Stored records
-- pv_equiv track=rewrite | github.com/aizhansapina/BFDjango | week1/codingbat/WarmUp2/W2str_match.py | string_match
-- ===== SOURCE A (Python) =====
-- def string_match(a, b):
--   cnt = 0
--   short = 0
--   n = len(a)
--   m = len(b)
--
--   if n < m:
--     short = n
--   if m < n:
--     short = m
--   if n == m:
--     short = n
--
--   for i in range(short - 1):
--     for j in range(short - 1):
--       if a[i] == b[j] and a[i + 1] == b[j + 1]:
--         cnt += 1
--   return cnt
-- ===== SOURCE B (Python) =====
-- def string_match(a, b):
--     short = min(len(a), len(b))
--     counts = {}
--     for j in range(short - 1):
--         g = (b[j], b[j + 1])
--         counts[g] = counts.get(g, 0) + 1
--     return sum(counts.get((a[i], a[i + 1]), 0) for i in range(short - 1))
-- ===== Notes on version B (the rewrite author's own statement) =====
-- stated objective: faster
-- what changed: Replaced the quadratic double loop comparing every 2-gram of a against every 2-gram of b with a single pass that counts b's 2-grams in a dictionary and then sums the lookups for a's 2-grams.
import Mathlib
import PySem

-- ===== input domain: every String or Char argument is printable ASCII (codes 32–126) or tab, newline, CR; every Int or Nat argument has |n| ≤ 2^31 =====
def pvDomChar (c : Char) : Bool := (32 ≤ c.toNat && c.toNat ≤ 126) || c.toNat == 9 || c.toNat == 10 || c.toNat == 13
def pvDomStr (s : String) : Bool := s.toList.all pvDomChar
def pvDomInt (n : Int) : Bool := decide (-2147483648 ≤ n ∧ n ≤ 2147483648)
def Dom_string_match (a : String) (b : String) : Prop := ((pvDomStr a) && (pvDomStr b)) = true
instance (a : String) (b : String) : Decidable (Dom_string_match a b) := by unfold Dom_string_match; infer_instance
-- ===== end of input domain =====

-- B replaces A's quadratic all-pairs 2-gram comparison by one dictionary pass over b's
-- 2-grams followed by a sum of lookups for a's 2-grams (objective: faster, asymptotic).

-- ===== PORT A =====
def string_match (a : String) (b : String) : Int :=
  let la := a.toList
  let lb := b.toList
  let n : Int := la.length
  let m : Int := lb.length
  let short : Int := 0
  let short : Int := if n < m then n else short
  let short : Int := if m < n then m else short
  let short : Int := if n == m then n else short
  (PySem.List.pyRange 0 (short - 1) 1).foldl (fun cnt i =>
    (PySem.List.pyRange 0 (short - 1) 1).foldl (fun cnt j =>
      if PySem.List.pyGet? la i == PySem.List.pyGet? lb j
          && PySem.List.pyGet? la (i + 1) == PySem.List.pyGet? lb (j + 1)
      then cnt + 1 else cnt) cnt) 0

-- ===== PORT B =====
def string_match_alt (a : String) (b : String) : Int :=
  let la := a.toList
  let lb := b.toList
  let short : Int := min (la.length : Int) (lb.length : Int)
  let counts : PySem.Dict (Option Char × Option Char) Int :=
    (PySem.List.pyRange 0 (short - 1) 1).foldl (fun d j =>
      let g := (PySem.List.pyGet? lb j, PySem.List.pyGet? lb (j + 1))
      d.insert g (d.getD g 0 + 1)) PySem.Dict.empty
  ((PySem.List.pyRange 0 (short - 1) 1).map (fun i =>
    counts.getD (PySem.List.pyGet? la i, PySem.List.pyGet? la (i + 1)) 0)).sum

-- ===== PRECONDITION & SPEC =====
def Spec_string_match (a : String) (b : String) (out : Int) : Prop := out = string_match_alt a b
instance (a : String) (b : String) (out : Int) : Decidable (Spec_string_match a b out) := by unfold Spec_string_match; infer_instance

-- ===== CLAIM (what is proved, stated in full; the proofs are below) =====
def Claim_equal_string_match : Prop := ∀ (a : String) (b : String), Dom_string_match a b → Spec_string_match a b (string_match a b)

-- ===== LEMMAS AND PROOFS =====

-- A's cascade of three ifs computes min.
lemma pv_cascade_min (n m : Int) :
    (if n == m then n else if m < n then m else if n < m then n else 0) = min n m := by
  have h : (n == m) = decide (n = m) := rfl
  rw [h]
  split_ifs with h1 h2 h3 <;> simp_all <;> omega

-- the two 2-gram match tests agree (pair beq vs the conjunction in A)
lemma pv_beq_pair (x y u v : Option Char) :
    (((u, v) : Option Char × Option Char) == (x, y)) = (x == u && y == v) := by
  rw [Bool.eq_iff_iff]
  simp only [Prod.mk.injEq, beq_iff_eq, Bool.and_eq_true]
  constructor <;> rintro ⟨h1, h2⟩ <;> exact ⟨h1.symm, h2.symm⟩

lemma pv_main (a b : String) : string_match a b = string_match_alt a b := by
  unfold string_match string_match_alt
  simp only []
  rw [pv_cascade_min]
  set la := a.toList
  set lb := b.toList
  set s : Int := min (la.length : Int) (lb.length : Int) - 1 with hs
  set gB : Int → Option Char × Option Char :=
    fun j => (PySem.List.pyGet? lb j, PySem.List.pyGet? lb (j + 1)) with hgB
  set R := PySem.List.pyRange 0 s 1 with hR
  -- A side: inner loop is a countP, outer loop a sum
  simp only [PySem.List.foldl_count_if, PySem.List.foldl_add, zero_add]
  -- B side: the dictionary loop is a fold over the mapped gram list
  rw [← List.foldl_map (f := gB)
      (g := fun (d : PySem.Dict (Option Char × Option Char) Int) x =>
        d.insert x (d.getD x 0 + 1))]
  simp only [PySem.Dict.getD_foldl_insert_add_one, PySem.Dict.getD_empty, zero_add,
    List.count_eq_countP, List.countP_map]
  congr 1
  apply List.map_congr_left
  intro i _
  congr 1
  apply List.countP_congr
  intro j _
  simp only [Function.comp_apply, hgB, pv_beq_pair]

-- ===== VERDICT (by name: the statement is the Claim_ definition above) =====
theorem string_match_spec : Claim_equal_string_match := by
  intro a b _
  unfold Spec_string_match
  exact pv_main a b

◆ **AIM OF THE EXERCISE**:
From the line that holds "set R := PySem.List.pyRange 0 s 1 with hR" to the last line of the records above, print each line exactly. Add nothing else.

◆ **ANSWER TO THE PROBLEM**:
  set R := PySem.List.pyRange 0 s 1 with hR
  -- A side: inner loop is a countP, outer loop a sum
  simp only [PySem.List.foldl_count_if, PySem.List.foldl_add, zero_add]
  -- B side: the dictionary loop is a fold over the mapped gram list
  rw [← List.foldl_map (f := gB)
      (g := fun (d : PySem.Dict (Option Char × Option Char) Int) x =>
        d.insert x (d.getD x 0 + 1))]
  simp only [PySem.Dict.getD_foldl_insert_add_one, PySem.Dict.getD_empty, zero_add,
    List.count_eq_countP, List.countP_map]
  congr 1
  apply List.map_congr_left
  intro i _
  congr 1
  apply List.countP_congr
  intro j _
  simp only [Function.comp_apply, hgB, pv_beq_pair]

-- ===== VERDICT (by name: the statement is the Claim_ definition above) =====
theorem string_match_spec : Claim_equal_string_match := by
  intro a b _
  unfold Spec_string_match
  exact pv_main a b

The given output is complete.